COFFEE TIME: A scene out of the popular U.S. sitcom Friends (CFP)

Shi Hailin, an investment project manager in Beijing, echoed Qi, noting that the sharp difference is a result of different production models. "In China, all the episodes were produced before being sold to TV stations for broadcast. Good or bad, as long as it is allowed to be aired, it will be broadcast to the end," Shi said. "In the United States, the destiny of TV dramas is determined by audience ratings. If ratings fall, the show faces cancellation. It's brutal competition. That's why U.S. screenwriters exhaust themselves with their wild imaginations."

Another attractive element for Chinese viewers is that shows can carry on for many seasons, allowing for viewers to better connect with the characters. In China, however, TV shows are often broadcast in their entirety within a month. Cultivating fan loyalty thus becomes difficult.

How are they affected?

The prevalence of American TV dramas has already weaved great power in the daily lives and social discourse of the Chinese people.

Zheng Yunfeng, an anchor with China Radio International (CRI), is a huge fan of American television. Shows he enjoys include The Big Bang Theory, Gray's Anatomy, Chuck and The Bible. Today, watching American TV dramas accounts for one third of Zheng's English learning time.

Shi also benefits a lot in terms of building language skills from watching American TV shows. Friends is also his favorite.

"At first, I would only watch it with Chinese subtitles. Later, I would watch it with English subtitles. Finally, I could understand most of it without subtitles," he said.

For Li Xiaoyu, a Beijing-based girl working in the legal fields and also one of the partners of Monica's Home, watching American television helped her to adapt culturally when she moved to the United States to study for a year.

"At first, I couldn't understand the logic of sitcoms. I couldn't see why they were funny at all," she said. "Then one day, I was in a gym using the treadmill and watching The Big Bang Theory. I laughed so hard that I fell off.

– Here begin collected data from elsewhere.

theorem pvA_eq_sum (r : List Int) :
    solution_function_name r = ((List.range r.length).map (pvTerm r)).sum := by
  by_cases h3 : (r.length : Int) < 3
  · have hs : r.length < 3 := by omega
    simp only [solution_function_name]
    rw [if_pos h3, pvSum_small r hs]
  · simp only [solution_function_name]
    rw [if_neg h3]
    have hrev : PySem.List.pyRange ((r.length : Int) - 1) (-1) (-1)
        = (pvNatCasts r.length).reverse := by
      rw [PySem.List.pyRange_neg_one_eq_reverse,
        show ((-1 : Int) + 1) = 0 from by ring,
        show ((r.length : Int) - 1 + 1) = ((r.length : Int)) from by ring,
        pvRange_cast]
    rw [hrev, pvRange_cast]
    obtain ⟨LL1, LL2, HL⟩ := pvOuterLeft r r.length rfl r.length le_rfl
      (List.replicate r.length 0, List.replicate r.length 0) (by simp) (by simp)
    obtain ⟨RL1, RL2, HR⟩ := pvOuterRight r r.length rfl r.length le_rfl
      (List.replicate r.length 0, List.replicate r.length 0) (by simp) (by simp)
    rw [pvFold_sum
      (fun i => PySem.List.pyGetD ((pvNatCasts r.length).foldl
        (fun s i => (PySem.List.pyRange 0 i 1).foldl (pvInnerStep r i) s)
        (List.replicate r.length 0, List.replicate r.length 0)).1 i 0
        * PySem.List.pyGetD (((pvNatCasts r.length).reverse).foldl
        (fun s i => (PySem.List.pyRange ((r.length : Int) - 1) i (-1)).foldl (pvInnerStep r i) s)
        (List.replicate r.length 0, List.replicate r.length 0)).2 i 0)
      (fun i => PySem.List.pyGetD ((pvNatCasts r.length).foldl
        (fun s i => (PySem.List.pyRange 0 i 1).foldl (pvInnerStep r i) s)
        (List.replicate r.length 0, List.replicate r.length 0)).2 i 0
        * PySem.List.pyGetD (((pvNatCasts r.length).reverse).foldl
        (fun s i => (PySem.List.pyRange ((r.length : Int) - 1) i (-1)).foldl (pvInnerStep r i) s)
        (List.replicate r.length 0, List.replicate r.length 0)).1 i 0)
      r.length 0]
    rw [zero_add]
    congr 1
    apply List.map_congr_left
    intro k hk
    have hkN : k < r.length := List.mem_range.mp hk
    have hcast : (Int.ofNat k) = ((k : Nat) : Int) := rfl
    simp only [hcast, PySem.List.pyGetD_natCast]
    obtain ⟨V1, V2⟩ := HL k hkN
    obtain ⟨W1, W2⟩ := HR k hkN
    rw [V1, V2, W1, W2, if_pos hkN, if_pos hkN, if_pos hkN, if_pos hkN]
    have h0 : ∀ (m j : Nat), (List.replicate m (0:Int)).getD j 0 = 0 := by
      intro m j
      simp [List.getD, List.getElem?_replicate]
      try split <;> rfl
    simp only [h0, zero_add]
    rw [pvCL_eq r k hkN, pvCR_eq r k hkN]
    simp only [pvTerm]
    try ring

-- ===== VERDICT (by name: the statement is the Claim_ definition above) =====
theorem solution_function_name_spec : Claim_equal_solution_function_name := by
  intro rating _
  unfold Spec_solution_function_name
  rw [pvA_eq_sum, pvB_eq_sum]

"This turned out to be very helpful for me to adapt to U.S. society when I later went to the country for further study," she said. "When my teacher told me a joke, I knew why it was funny."

Shi agreed with Li, saying that American TV dramas are a faster channel for people to learn about U.S. culture. "For instance, through dramas featuring superheroes, you can learn about the comics industry in the United States. By watching The Vampire Diaries, you learn more about folklore in the Western world."

Zheng adds that in addition to knowing about Western culture, he aspires to live the lives of his favorite show's characters. "When watching Friends, I tell myself this is my dream life!" he said. "I have similar friendships to those on the show. We have also talked a lot about the six of us living together renting a big apartment, or living near each other. But in real life, it's difficult for us to do that, especially when we work in different districts in such a big city as Beijing."

"I am most impressed by the friendship between them," he adds, "They help each other get through hardships and joys. I share the laughter and tears of the show," he said.

Coffeehouse owner Wu agreed. "American shows have a positive energy about them. If you are unhappy, watching several episodes of Friends can really cheer you up."